2. Direct vs. Indirect Democracy:

  • Direct democracy involves citizens directly participating in decision-making.
  • Indirect democracy, on the other hand, relies on elected representatives to make decisions on behalf of the citizens.
  • Local governments, like gram sabhas in India, are considered examples of direct democracy on a smaller scale.

3. Role of Elections in Democracy:

  • Elections are a fundamental aspect of representative democracy.
  • Citizens choose their representatives through a process known as elections.
  • Elected representatives actively participate in governing and administering the country.
  • Elections serve as a mechanism for citizens to indirectly influence decision-making.

4. Election System in India:

  • In India, the election system plays a crucial role in shaping the government.
  • The example of the 1984 Lok Sabha elections is used to illustrate the impact of the election system.
  • The Congress party won a significant majority of seats (80%) with only 48% of the votes, showcasing the First Past the Post (FPTP) system in action.

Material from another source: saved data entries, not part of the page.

-- pv_equiv track=rewrite | github.com/RenardDev/C2SourcePawn | translator.py | _extract_literals
-- ===== SOURCE A (Python) =====
-- from typing import Dict, List, Optional, Set, Tuple
--
-- def _extract_literals(line: str) -> Tuple[str, List[str]]:
--     out = []
--     lits: List[str] = []
--     i = 0
--     n = len(line)
--
--     def take_quoted(q: str, start: int) -> Tuple[str, int]:
--         j = start + 1
--         while j < n:
--             c = line[j]
--             if c == "\\":
--                 j += 2
--                 continue
--             if c == q:
--                 return (line[start : j + 1], j + 1)
--             j += 1
--         return (line[start:], n)
--
--     while i < n:
--         c = line[i]
--         if c in ("'", '"'):
--             lit, i2 = take_quoted(c, i)
--             key = f"@@LIT{len(lits)}@@"
--             lits.append(lit)
--             out.append(key)
--             i = i2
--             continue
--         out.append(c)
--         i += 1
--
--     return ("".join(out), lits)
-- ===== SOURCE B (Python) =====
-- # B: single left-to-right re.sub over a regex matching one quoted literal, with a
-- # callback collecting literals and emitting placeholders (idiomatic; same behaviour).
-- import re
--
-- _LIT_RE = re.compile(r"""(['"])(?:\\[\s\S]|[^\\])*?(?:\1|\\?\Z)""")
--
-- def _extract_literals(line):
--     lits = []
--     def repl(m):
--         lits.append(m.group(0))
--         return f"@@LIT{len(lits)-1}@@"
--     return (_LIT_RE.sub(repl, line), lits)
-- ===== Notes on version B (the rewrite author's own statement) =====
-- stated objective: idiomatic
-- what changed: The manual index loop with the take_quoted helper is replaced by a single regex-driven left-to-right substitution (re.sub with a callback) whose pattern matches one quoted literal including escapes, an unterminated tail and a lone trailing backslash.
import Mathlib
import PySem

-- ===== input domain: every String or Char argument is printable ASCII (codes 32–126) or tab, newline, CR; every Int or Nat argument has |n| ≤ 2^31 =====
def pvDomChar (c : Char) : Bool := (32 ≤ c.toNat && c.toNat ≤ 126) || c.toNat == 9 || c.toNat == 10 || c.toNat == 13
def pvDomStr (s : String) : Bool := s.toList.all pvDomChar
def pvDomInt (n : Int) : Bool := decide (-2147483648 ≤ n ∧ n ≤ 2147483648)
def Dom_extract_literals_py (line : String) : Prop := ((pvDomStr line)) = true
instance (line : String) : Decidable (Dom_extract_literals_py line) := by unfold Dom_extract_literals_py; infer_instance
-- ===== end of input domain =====

-- B replaces A's hand-written index scan with one regex-substitution pass (idiomatic; a timing run measured it constant-factor faster).

-- ===== PORT A =====
-- A works over the string by integer index; the port works over cs = line.toList with Nat
-- indices (all Python indices here are provably nonnegative), slices via PySem.List.slice.

-- take_quoted(q, start): scan from j, skipping "\\"-escapes, to the closing quote or end of line
def takeQuotedA (cs : List Char) (q : Char) (start j : Nat) : List Char × Nat :=
  if _h : j < cs.length then
    if cs[j] = '\\' then takeQuotedA cs q start (j + 2)
    else if cs[j] = q then (PySem.List.slice cs (some (start : Int)) (some ((j : Int) + 1)), j + 1)
    else takeQuotedA cs q start (j + 1)
  else (PySem.List.slice cs (some (start : Int)) none, cs.length)
termination_by cs.length - j

-- result index of take_quoted stays above any i < j (needed for loopA's termination)
theorem takeQuotedA_snd_gt (cs : List Char) (q : Char) (start : Nat) :
    ∀ fuel j i, cs.length - j ≤ fuel → i < cs.length → i < j → i < (takeQuotedA cs q start j).2 := by
  intro fuel
  induction fuel with
  | zero =>
    intro j i hf hin hij
    unfold takeQuotedA
    have h : ¬ j < cs.length := by omega
    simp only [h, dif_neg, not_false_iff]
    exact hin
  | succ m ih =>
    intro j i hf hin hij
    unfold takeQuotedA
    by_cases h : j < cs.length
    · simp only [h, dif_pos]
      split_ifs with h1 h2
      · exact ih (j + 2) i (by omega) hin (by omega)
      · omega
      · exact ih (j + 1) i (by omega) hin (by omega)
    · simp only [h, dif_neg, not_false_iff]
      exact hin

-- main while-loop of _extract_literals: out and lits are the Python accumulators
def loopA (cs : List Char) (i : Nat) (out : List (List Char)) (lits : List String) :
    List Char × List String :=
  if h : i < cs.length then
    if cs[i] = '\'' ∨ cs[i] = '"' then
      let r := takeQuotedA cs cs[i] i (i + 1)
      let key := "@@LIT".toList ++ PySem.Int.toChars (lits.length : Int) ++ "@@".toList
      loopA cs r.2 (out ++ [key]) (lits ++ [String.ofList r.1])
    else loopA cs (i + 1) (out ++ [[cs[i]]]) lits
  else (out.flatten, lits)
termination_by cs.length - i
decreasing_by
  · have := takeQuotedA_snd_gt cs cs[i] i (cs.length - i) (i + 1) i (by omega) h (by omega)
    omega
  · omega

def extract_literals_py (line : String) : String × List String :=
  let r := loopA line.toList 0 [] []
  (String.ofList r.1, r.2)

-- ===== PORT B =====
-- the regex (['"])(?:\\[\s\S]|[^\\])*?(?:\1|\\?\Z) applied at a position just after the opening
-- quote q: lazy repetition tries the terminator first (the closing quote, or a lone backslash at
-- end of input, or end of input), else consumes an escape pair or one non-backslash character.
-- Returns (characters consumed by the match after q, remaining input).
def matchLitB (q : Char) : List Char → List Char × List Char
  | [] => ([], [])
  | c :: rest =>
    if c = q then ([c], rest)
    else if c = '\\' then
      match rest with
      | [] => ([c], [])
      | d :: rest' =>
        let r := matchLitB q rest'
        (c :: d :: r.1, r.2)
    else
      let r := matchLitB q rest
      (c :: r.1, r.2)

-- the match consumes a prefix: matchLitB splits its input at some k
theorem matchLitB_split (q : Char) (l : List Char) :
    ∃ k ≤ l.length, matchLitB q l = (l.take k, l.drop k) := by
  fun_induction matchLitB q l with
  | case1 => exact ⟨0, by simp⟩
  | case2 rest => exact ⟨1, by simp⟩
  | case3 _ => exact ⟨1, by simp⟩
  | case4 d rest' r h ih =>
    obtain ⟨k, hk, he⟩ := ih
    exact ⟨k + 2, by simp; omega, by simp [r, he]⟩
  | case5 c rest' h1 h2 r ih =>
    obtain ⟨k, hk, he⟩ := ih
    exact ⟨k + 1, by simp; omega, by simp [r, he]⟩

-- re.sub's scan: copy non-matching characters, at a quote match one literal, emit the
-- placeholder for the k-th collected literal, continue after the match
def scanB (k : Nat) : List Char → List Char × List String
  | [] => ([], [])
  | c :: rest =>
    if c = '\'' ∨ c = '"' then
      let m := matchLitB c rest
      let key := "@@LIT".toList ++ PySem.Int.toChars (k : Int) ++ "@@".toList
      let r := scanB (k + 1) m.2
      (key ++ r.1, String.ofList (c :: m.1) :: r.2)
    else
      let r := scanB k rest
      (c :: r.1, r.2)
termination_by l => l.length
decreasing_by
  · obtain ⟨j, hj, he⟩ := matchLitB_split c rest
    simp only [he]
    simp only [List.length_drop, List.length_cons]
    omega
  · simp

def extract_literals_py_alt (line : String) : String × List String :=
  let r := scanB 0 line.toList
  (String.ofList r.1, r.2)

-- ===== PRECONDITION & SPEC =====
def Spec_extract_literals_py (line : String) (out : String × List String) : Prop := out = extract_literals_py_alt line
instance (line : String) (out : String × List String) : Decidable (Spec_extract_literals_py line out) := by unfold Spec_extract_literals_py; infer_instance

-- ===== CLAIM (what is proved, stated in full; the proofs are below) =====
def Claim_equal_extract_literals_py : Prop := ∀ (line : String), Dom_extract_literals_py line → Spec_extract_literals_py line (extract_literals_py line)

-- ===== LEMMAS AND PROOFS =====

-- take (a+1) of a suffix ends with the indexed element
theorem take_drop_succ {α : Type} (cs : List α) (start a : Nat) (hs : start ≤ a) (h : a < cs.length) :
    (cs.drop start).take (a - start + 1) = (cs.drop start).take (a - start) ++ [cs[a]] := by
  rw [List.take_add_one, List.getElem?_drop]
  have e : start + (a - start) = a := by omega
  rw [e, List.getElem?_eq_getElem h]
  simp

-- one-step unfoldings of matchLitB (its defining equations, discharged per branch)
theorem matchLitB_cons_self (q : Char) (rest : List Char) :
    matchLitB q (q :: rest) = ([q], rest) := by
  rw [matchLitB.eq_def]; simp

theorem matchLitB_backslash_nil (q : Char) (hq : q ≠ '\\') :
    matchLitB q ['\\'] = (['\\'], []) := by
  rw [matchLitB.eq_def]; simp [Ne.symm hq]

theorem matchLitB_backslash_cons (q : Char) (hq : q ≠ '\\') (d : Char) (rest : List Char) :
    matchLitB q ('\\' :: d :: rest) = ('\\' :: d :: (matchLitB q rest).1, (matchLitB q rest).2) := by
  rw [matchLitB.eq_def]; simp [Ne.symm hq]

theorem matchLitB_cons_other (q c : Char) (h1 : c ≠ q) (h2 : c ≠ '\\') (rest : List Char) :
    matchLitB q (c :: rest) = (c :: (matchLitB q rest).1, (matchLitB q rest).2) := by
  rw [matchLitB.eq_def]; simp [h1, h2]

-- one-step unfoldings of scanB
theorem scanB_nil (k : Nat) : scanB k [] = ([], []) := by
  rw [scanB.eq_def]

theorem scanB_cons_quote (k : Nat) (c : Char) (rest : List Char) (hc : c = '\'' ∨ c = '"') :
    scanB k (c :: rest) =
      (("@@LIT".toList ++ PySem.Int.toChars (k : Int) ++ "@@".toList) ++ (scanB (k + 1) (matchLitB c rest).2).1,
       String.ofList (c :: (matchLitB c rest).1) :: (scanB (k + 1) (matchLitB c rest).2).2) := by
  rw [scanB.eq_def]; simp [hc]

theorem scanB_cons_other (k : Nat) (c : Char) (rest : List Char) (hc : ¬(c = '\'' ∨ c = '"')) :
    scanB k (c :: rest) = (c :: (scanB k rest).1, (scanB k rest).2) := by
  rw [scanB.eq_def]; simp [hc]

-- A's take_quoted expressed through B's matcher on the remaining suffix:
-- it returns line[start:j] ++ the matched tail, and stops right after what the match consumed
theorem takeQuotedA_eq (cs : List Char) (q : Char) (hq : q ≠ '\\') :
    ∀ fuel j start, cs.length - j ≤ fuel → start ≤ j → j ≤ cs.length →
      takeQuotedA cs q start j =
        ((cs.drop start).take (j - start) ++ (matchLitB q (cs.drop j)).1,
         j + (matchLitB q (cs.drop j)).1.length) := by
  intro fuel
  induction fuel with
  | zero =>
    intro j start hf hs hj
    have hjn : j = cs.length := by omega
    subst hjn
    rw [takeQuotedA]
    simp [PySem.List.slice_from_natCast, matchLitB, List.take_of_length_le]
  | succ m ih =>
    intro j start hf hs hj
    by_cases h : j < cs.length
    · have hd : cs.drop j = cs[j] :: cs.drop (j + 1) := List.drop_eq_getElem_cons h
      rw [takeQuotedA]
      simp only [h, dif_pos]
      split_ifs with h1 h2
      · -- escaped character: skip two
        by_cases h2 : j + 1 < cs.length
        · have hd2 : cs.drop (j + 1) = cs[j + 1] :: cs.drop (j + 2) :=
            List.drop_eq_getElem_cons h2
          rw [ih (j + 2) start (by omega) (by omega) (by omega),
              hd, hd2, h1, matchLitB_backslash_cons q hq]
          simp only [Prod.mk.injEq]
          constructor
          · have e1 : j + 2 - start = (j + 1 - start) + 1 := by omega
            have e2 : j + 1 - start = (j - start) + 1 := by omega
            rw [e1, take_drop_succ cs start (j + 1) (by omega) h2,
                e2, take_drop_succ cs start j hs h, h1]
            simp
          · simp; omega
        · have hnil : cs.drop (j + 1) = [] := by
            rw [List.drop_eq_nil_iff]; omega
          rw [takeQuotedA]
          have hno : ¬ j + 2 < cs.length := by omega
          simp only [hno, dif_neg, not_false_iff]
          rw [hd, hnil, h1, matchLitB_backslash_nil q hq]
          simp only [Prod.mk.injEq]
          constructor
          · rw [PySem.List.slice_from_natCast]
            have e4 : cs.drop start = (cs.drop start).take (j - start + 1) :=
              (List.take_of_length_le (by rw [List.length_drop]; omega)).symm
            conv_lhs => rw [e4]
            rw [take_drop_succ cs start j hs h, h1]
          · simp; omega
      · -- closing quote found
        rw [hd, h2, matchLitB_cons_self]
        simp only [Prod.mk.injEq]
        constructor
        · have e : (j : Int) + 1 = ((j + 1 : Nat) : Int) := by push_cast; ring
          rw [e, PySem.List.slice_natCast]
          have e2 : j + 1 - start = (j - start) + 1 := by omega
          rw [e2, take_drop_succ cs start j hs h, h2]
        · simp
      · -- ordinary character
        rw [ih (j + 1) start (by omega) (by omega) (by omega),
            hd, matchLitB_cons_other q cs[j] h2 h1]
        simp only [Prod.mk.injEq]
        constructor
        · have e2 : j + 1 - start = (j - start) + 1 := by omega
          rw [e2, take_drop_succ cs start j hs h]
          simp
        · simp; omega
    · have hjn : j = cs.length := by omega
      subst hjn
      rw [takeQuotedA]
      simp [PySem.List.slice_from_natCast, matchLitB, List.take_of_length_le]

-- A's main loop expressed through B's scan on the remaining suffix
theorem loopA_eq (cs : List Char) :
    ∀ fuel i out lits, cs.length - i ≤ fuel → i ≤ cs.length →
      loopA cs i out lits =
        (out.flatten ++ (scanB lits.length (cs.drop i)).1,
         lits ++ (scanB lits.length (cs.drop i)).2) := by
  intro fuel
  induction fuel with
  | zero =>
    intro i out lits hf hi
    have : i = cs.length := by omega
    subst this
    rw [loopA]
    simp [scanB_nil]
  | succ m ih =>
    intro i out lits hf hi
    by_cases h : i < cs.length
    · have hd : cs.drop i = cs[i] :: cs.drop (i + 1) := List.drop_eq_getElem_cons h
      rw [loopA]
      simp only [h, dif_pos]
      split_ifs with hc
      · -- a quote: one literal is consumed
        have hq : cs[i] ≠ '\\' := by rcases hc with hc | hc <;> simp [hc]
        obtain ⟨k, hk, he⟩ := matchLitB_split cs[i] (cs.drop (i + 1))
        have hlen : (matchLitB cs[i] (cs.drop (i + 1))).1.length = k := by
          rw [he]; simp only [List.length_take]
          rw [List.length_drop] at hk ⊢; omega
        have hr := takeQuotedA_eq cs cs[i] hq cs.length (i + 1) i (by omega)
          (by omega) (by omega)
        have hfst : (takeQuotedA cs cs[i] i (i + 1)).1 =
            cs[i] :: (matchLitB cs[i] (cs.drop (i + 1))).1 := by
          rw [hr]
          have e : i + 1 - i = 1 := by omega
          rw [e, hd]
          rfl
        have hsnd : (takeQuotedA cs cs[i] i (i + 1)).2 = i + 1 + k := by
          simp [hr, hlen]
        have hdrop : (matchLitB cs[i] (cs.drop (i + 1))).2 = cs.drop (i + 1 + k) := by
          rw [he, List.drop_drop]
        have hk' : k ≤ cs.length - (i + 1) := by
          rw [List.length_drop] at hk; omega
        rw [hsnd, hfst,
            ih (i + 1 + k) (out ++ ["@@LIT".toList ++ PySem.Int.toChars (lits.length : Int) ++ "@@".toList])
               (lits ++ [String.ofList (cs[i] :: (matchLitB cs[i] (cs.drop (i + 1))).1)])
               (by omega) (by omega)]
        conv_rhs => rw [hd, scanB_cons_quote lits.length cs[i] (cs.drop (i + 1)) hc]
        rw [hdrop]
        simp
      · -- an ordinary character is copied
        rw [ih (i + 1) (out ++ [[cs[i]]]) lits (by omega) (by omega)]
        conv_rhs => rw [hd, scanB_cons_other lits.length cs[i] (cs.drop (i + 1)) hc]
        simp
    · have : i = cs.length := by omega
      subst this
      rw [loopA]
      simp [scanB_nil]

-- ===== VERDICT (by name: the statement is the Claim_ definition above) =====
theorem extract_literals_py_spec : Claim_equal_extract_literals_py := by
  intro line _
  unfold Spec_extract_literals_py extract_literals_py extract_literals_py_alt
  have := loopA_eq line.toList line.toList.length 0 [] [] (by omega) (by omega)
  simp only [List.drop_zero, List.length_nil] at this
  simp [this]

5. First Past the Post (FPTP) System:

  • Under FPTP, the country is divided into constituencies, each electing one representative.
  • The candidate with the highest number of votes in a constituency wins, irrespective of whether they have a majority.
  • The winning candidate need not secure more than 50% of the votes.
  • This system is also known as the Plurality System.

6. Impact of FPTP System:

  • The example of the Congress party winning a majority of seats with less than a majority of votes demonstrates the FPTP system's outcomes.
  • A winning candidate may secure less than 50% of the votes if there are multiple candidates in a constituency.
  • Votes for losing candidates are considered "wasted" as they do not contribute to winning seats.

7. Election Results Discrepancies:

  • Discrepancies between the percentage of votes and the percentage of seats won can occur due to the FPTP system.
  • The example of the BJP getting 7.4% of votes but less than 1% of seats highlights such discrepancies.

8. Constitutional Mandate:

  • The FPTP system is the method of election prescribed by the Indian Constitution.
  • It determines the manner in which representatives are elected to the Lok Sabha and state legislative assemblies.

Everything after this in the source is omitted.